Assignment: Please print the entries below exactly, from the line with "induction L using List.reverseRecOn with" through the line with "simp only [h1, ne_eq, beq_iff_eq]", including both of those lines and leaving out all others.

___ Task input

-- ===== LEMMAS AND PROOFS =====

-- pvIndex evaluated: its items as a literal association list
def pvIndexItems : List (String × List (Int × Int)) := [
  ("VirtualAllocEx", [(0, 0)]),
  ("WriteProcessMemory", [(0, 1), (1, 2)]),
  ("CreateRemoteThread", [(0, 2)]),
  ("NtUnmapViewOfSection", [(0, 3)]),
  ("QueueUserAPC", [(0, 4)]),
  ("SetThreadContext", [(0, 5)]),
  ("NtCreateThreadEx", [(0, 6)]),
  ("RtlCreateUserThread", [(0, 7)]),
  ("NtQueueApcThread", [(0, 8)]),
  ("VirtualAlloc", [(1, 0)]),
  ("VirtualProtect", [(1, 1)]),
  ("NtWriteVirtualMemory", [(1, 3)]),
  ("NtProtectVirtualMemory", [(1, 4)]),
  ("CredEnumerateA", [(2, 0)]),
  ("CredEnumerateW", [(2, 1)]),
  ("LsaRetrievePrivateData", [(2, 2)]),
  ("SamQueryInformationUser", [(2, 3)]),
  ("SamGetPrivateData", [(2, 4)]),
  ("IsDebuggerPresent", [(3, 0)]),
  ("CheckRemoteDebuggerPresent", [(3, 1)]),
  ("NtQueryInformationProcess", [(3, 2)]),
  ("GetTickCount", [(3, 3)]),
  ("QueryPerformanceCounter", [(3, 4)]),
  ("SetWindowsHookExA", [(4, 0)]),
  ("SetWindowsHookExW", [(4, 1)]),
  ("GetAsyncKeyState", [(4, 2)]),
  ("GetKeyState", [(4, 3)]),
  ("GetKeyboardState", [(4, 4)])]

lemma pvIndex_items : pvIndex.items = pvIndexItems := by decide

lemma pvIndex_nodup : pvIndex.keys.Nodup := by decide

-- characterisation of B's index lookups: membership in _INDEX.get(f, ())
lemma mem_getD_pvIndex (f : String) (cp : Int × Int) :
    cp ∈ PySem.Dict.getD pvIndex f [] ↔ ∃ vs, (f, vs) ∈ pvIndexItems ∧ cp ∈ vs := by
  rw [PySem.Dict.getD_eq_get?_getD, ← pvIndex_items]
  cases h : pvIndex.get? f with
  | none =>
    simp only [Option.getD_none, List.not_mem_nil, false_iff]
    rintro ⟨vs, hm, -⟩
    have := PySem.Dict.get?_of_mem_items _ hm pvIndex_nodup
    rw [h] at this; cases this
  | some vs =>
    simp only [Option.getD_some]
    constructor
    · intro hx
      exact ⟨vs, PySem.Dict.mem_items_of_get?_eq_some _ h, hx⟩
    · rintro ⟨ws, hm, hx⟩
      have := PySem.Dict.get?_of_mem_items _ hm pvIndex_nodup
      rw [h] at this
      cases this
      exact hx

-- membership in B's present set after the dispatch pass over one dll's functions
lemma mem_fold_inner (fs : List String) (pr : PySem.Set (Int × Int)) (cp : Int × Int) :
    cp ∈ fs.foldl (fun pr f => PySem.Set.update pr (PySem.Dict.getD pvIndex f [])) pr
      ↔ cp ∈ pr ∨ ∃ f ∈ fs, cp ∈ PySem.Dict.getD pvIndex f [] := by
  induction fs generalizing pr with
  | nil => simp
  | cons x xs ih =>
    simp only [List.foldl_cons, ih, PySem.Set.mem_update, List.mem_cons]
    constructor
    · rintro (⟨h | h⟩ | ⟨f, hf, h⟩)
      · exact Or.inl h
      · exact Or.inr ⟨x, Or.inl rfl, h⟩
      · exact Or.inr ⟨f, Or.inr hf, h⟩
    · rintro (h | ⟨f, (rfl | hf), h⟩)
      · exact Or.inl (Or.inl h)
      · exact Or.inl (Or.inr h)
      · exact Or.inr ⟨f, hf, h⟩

______
___ Task input

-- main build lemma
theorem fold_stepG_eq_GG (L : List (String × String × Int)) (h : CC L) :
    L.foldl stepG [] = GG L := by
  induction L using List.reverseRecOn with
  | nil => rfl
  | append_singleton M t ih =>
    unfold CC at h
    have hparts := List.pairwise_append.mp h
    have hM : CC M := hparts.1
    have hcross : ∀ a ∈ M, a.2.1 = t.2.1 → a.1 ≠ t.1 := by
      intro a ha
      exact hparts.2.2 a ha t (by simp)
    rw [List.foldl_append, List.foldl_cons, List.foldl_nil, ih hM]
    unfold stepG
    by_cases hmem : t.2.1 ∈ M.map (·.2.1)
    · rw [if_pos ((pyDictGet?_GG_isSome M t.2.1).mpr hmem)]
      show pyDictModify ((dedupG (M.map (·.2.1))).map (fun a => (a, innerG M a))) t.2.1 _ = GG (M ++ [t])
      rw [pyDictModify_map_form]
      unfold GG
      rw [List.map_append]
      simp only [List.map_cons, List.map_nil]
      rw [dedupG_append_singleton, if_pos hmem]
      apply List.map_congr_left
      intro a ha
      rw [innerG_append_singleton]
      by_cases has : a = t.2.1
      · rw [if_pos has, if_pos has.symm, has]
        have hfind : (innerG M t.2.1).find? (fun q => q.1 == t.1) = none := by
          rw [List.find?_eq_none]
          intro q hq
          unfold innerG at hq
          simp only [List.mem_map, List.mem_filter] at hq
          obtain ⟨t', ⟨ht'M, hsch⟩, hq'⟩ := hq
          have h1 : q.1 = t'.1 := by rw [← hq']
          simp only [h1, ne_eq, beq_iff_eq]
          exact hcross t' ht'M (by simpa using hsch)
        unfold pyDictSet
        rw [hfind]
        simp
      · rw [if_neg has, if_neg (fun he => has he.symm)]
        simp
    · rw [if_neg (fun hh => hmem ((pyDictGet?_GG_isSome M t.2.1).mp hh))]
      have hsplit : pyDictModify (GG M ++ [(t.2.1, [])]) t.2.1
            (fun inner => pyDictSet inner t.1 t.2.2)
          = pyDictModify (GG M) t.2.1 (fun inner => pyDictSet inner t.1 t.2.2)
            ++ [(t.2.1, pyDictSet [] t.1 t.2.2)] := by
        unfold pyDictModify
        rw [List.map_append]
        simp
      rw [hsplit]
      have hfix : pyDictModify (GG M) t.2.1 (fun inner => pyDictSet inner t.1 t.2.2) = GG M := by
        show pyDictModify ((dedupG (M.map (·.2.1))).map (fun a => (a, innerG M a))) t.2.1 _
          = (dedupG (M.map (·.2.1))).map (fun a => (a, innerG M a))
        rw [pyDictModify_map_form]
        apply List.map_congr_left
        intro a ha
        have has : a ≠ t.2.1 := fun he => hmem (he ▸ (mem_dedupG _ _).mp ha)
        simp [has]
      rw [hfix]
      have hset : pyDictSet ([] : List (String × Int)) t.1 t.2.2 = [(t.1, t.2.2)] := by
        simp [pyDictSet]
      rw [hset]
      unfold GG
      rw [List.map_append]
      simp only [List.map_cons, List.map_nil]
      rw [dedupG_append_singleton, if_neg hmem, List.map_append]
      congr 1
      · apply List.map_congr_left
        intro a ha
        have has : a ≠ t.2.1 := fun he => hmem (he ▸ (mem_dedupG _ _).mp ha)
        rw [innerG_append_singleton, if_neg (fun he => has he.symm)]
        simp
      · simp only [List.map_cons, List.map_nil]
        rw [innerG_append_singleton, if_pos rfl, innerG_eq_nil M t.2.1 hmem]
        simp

______
___ Task input

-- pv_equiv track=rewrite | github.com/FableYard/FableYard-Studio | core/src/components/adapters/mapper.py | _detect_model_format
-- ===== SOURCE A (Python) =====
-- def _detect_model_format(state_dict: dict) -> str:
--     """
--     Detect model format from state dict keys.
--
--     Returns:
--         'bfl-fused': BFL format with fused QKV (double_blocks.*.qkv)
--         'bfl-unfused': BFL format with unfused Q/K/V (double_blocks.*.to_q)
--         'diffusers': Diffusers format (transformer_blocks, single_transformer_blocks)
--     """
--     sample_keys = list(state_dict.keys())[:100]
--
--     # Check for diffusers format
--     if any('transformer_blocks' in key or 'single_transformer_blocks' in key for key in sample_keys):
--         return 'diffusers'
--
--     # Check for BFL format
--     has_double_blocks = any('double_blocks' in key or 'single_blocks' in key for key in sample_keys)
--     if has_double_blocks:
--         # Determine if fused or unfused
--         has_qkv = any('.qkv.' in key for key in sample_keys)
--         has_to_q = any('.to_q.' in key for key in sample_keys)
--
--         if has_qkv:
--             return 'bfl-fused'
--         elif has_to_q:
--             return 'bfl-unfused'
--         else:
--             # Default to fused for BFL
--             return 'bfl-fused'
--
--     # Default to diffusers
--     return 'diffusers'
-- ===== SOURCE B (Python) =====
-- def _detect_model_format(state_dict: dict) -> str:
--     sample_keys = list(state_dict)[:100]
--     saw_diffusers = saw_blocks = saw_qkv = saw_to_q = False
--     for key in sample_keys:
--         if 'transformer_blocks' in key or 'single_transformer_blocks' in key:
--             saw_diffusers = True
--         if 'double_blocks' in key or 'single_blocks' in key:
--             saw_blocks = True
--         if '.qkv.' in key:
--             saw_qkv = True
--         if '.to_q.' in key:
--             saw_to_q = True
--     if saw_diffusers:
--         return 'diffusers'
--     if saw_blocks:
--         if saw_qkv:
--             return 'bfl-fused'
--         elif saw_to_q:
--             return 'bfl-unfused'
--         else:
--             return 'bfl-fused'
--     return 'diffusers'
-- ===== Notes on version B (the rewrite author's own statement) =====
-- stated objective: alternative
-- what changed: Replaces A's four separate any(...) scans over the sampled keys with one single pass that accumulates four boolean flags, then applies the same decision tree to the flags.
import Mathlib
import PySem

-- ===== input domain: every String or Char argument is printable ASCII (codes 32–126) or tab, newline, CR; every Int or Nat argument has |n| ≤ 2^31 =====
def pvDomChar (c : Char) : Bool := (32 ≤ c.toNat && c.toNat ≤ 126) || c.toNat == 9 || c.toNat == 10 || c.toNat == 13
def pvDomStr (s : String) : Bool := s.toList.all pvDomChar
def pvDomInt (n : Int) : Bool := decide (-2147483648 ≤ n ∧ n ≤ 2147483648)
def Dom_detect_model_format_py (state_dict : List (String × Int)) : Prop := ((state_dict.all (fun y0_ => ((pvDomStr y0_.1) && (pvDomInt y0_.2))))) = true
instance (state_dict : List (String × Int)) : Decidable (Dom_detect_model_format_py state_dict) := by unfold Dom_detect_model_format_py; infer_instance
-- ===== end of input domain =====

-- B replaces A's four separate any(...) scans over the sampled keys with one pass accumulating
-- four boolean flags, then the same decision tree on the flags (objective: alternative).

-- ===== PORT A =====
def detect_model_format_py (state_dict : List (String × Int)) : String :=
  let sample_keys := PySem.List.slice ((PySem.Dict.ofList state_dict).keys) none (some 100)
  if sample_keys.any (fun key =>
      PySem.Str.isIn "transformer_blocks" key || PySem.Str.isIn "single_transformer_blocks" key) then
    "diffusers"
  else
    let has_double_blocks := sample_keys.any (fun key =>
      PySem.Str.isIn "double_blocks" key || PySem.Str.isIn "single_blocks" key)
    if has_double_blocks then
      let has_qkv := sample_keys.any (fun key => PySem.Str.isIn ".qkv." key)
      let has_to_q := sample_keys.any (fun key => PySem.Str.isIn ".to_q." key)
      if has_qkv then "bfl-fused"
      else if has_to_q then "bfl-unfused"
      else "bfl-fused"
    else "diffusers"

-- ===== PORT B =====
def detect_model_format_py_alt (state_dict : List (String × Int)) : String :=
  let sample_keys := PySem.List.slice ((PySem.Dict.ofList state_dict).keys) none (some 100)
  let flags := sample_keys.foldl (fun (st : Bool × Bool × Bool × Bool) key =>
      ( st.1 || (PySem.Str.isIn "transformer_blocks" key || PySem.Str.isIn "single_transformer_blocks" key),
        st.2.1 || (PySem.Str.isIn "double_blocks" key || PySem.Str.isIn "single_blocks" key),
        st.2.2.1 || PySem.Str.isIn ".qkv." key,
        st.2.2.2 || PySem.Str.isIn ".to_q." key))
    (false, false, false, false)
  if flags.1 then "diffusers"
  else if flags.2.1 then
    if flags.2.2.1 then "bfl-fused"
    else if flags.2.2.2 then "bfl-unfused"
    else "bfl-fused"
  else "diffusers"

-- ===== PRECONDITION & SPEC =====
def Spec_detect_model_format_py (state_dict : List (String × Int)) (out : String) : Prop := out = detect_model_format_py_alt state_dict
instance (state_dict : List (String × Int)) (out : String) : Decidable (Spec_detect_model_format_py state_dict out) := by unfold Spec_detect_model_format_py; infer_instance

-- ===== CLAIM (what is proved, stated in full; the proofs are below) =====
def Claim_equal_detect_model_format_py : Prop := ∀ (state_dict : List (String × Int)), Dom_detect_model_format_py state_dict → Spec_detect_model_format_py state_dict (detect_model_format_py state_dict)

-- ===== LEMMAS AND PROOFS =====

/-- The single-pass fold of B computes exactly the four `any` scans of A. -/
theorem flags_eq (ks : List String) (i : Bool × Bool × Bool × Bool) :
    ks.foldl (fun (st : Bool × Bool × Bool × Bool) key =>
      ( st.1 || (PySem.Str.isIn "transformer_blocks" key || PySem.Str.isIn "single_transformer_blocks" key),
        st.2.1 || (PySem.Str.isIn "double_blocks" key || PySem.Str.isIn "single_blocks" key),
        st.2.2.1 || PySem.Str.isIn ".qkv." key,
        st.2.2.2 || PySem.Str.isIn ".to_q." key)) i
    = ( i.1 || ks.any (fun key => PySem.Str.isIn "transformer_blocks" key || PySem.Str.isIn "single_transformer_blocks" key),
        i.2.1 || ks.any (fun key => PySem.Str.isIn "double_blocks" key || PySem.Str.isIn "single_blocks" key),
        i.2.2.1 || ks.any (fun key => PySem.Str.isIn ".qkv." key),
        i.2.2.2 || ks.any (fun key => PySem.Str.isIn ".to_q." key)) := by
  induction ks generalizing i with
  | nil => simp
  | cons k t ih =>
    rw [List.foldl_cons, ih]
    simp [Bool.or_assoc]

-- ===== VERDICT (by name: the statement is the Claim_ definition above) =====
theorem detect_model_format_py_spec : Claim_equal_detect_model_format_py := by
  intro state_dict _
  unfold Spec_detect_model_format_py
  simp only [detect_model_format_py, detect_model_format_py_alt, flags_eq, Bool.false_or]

______

Answer to this problem:
  induction L using List.reverseRecOn with
  | nil => rfl
  | append_singleton M t ih =>
    unfold CC at h
    have hparts := List.pairwise_append.mp h
    have hM : CC M := hparts.1
    have hcross : ∀ a ∈ M, a.2.1 = t.2.1 → a.1 ≠ t.1 := by
      intro a ha
      exact hparts.2.2 a ha t (by simp)
    rw [List.foldl_append, List.foldl_cons, List.foldl_nil, ih hM]
    unfold stepG
    by_cases hmem : t.2.1 ∈ M.map (·.2.1)
    · rw [if_pos ((pyDictGet?_GG_isSome M t.2.1).mpr hmem)]
      show pyDictModify ((dedupG (M.map (·.2.1))).map (fun a => (a, innerG M a))) t.2.1 _ = GG (M ++ [t])
      rw [pyDictModify_map_form]
      unfold GG
      rw [List.map_append]
      simp only [List.map_cons, List.map_nil]
      rw [dedupG_append_singleton, if_pos hmem]
      apply List.map_congr_left
      intro a ha
      rw [innerG_append_singleton]
      by_cases has : a = t.2.1
      · rw [if_pos has, if_pos has.symm, has]
        have hfind : (innerG M t.2.1).find? (fun q => q.1 == t.1) = none := by
          rw [List.find?_eq_none]
          intro q hq
          unfold innerG at hq
          simp only [List.mem_map, List.mem_filter] at hq
          obtain ⟨t', ⟨ht'M, hsch⟩, hq'⟩ := hq
          have h1 : q.1 = t'.1 := by rw [← hq']
          simp only [h1, ne_eq, beq_iff_eq]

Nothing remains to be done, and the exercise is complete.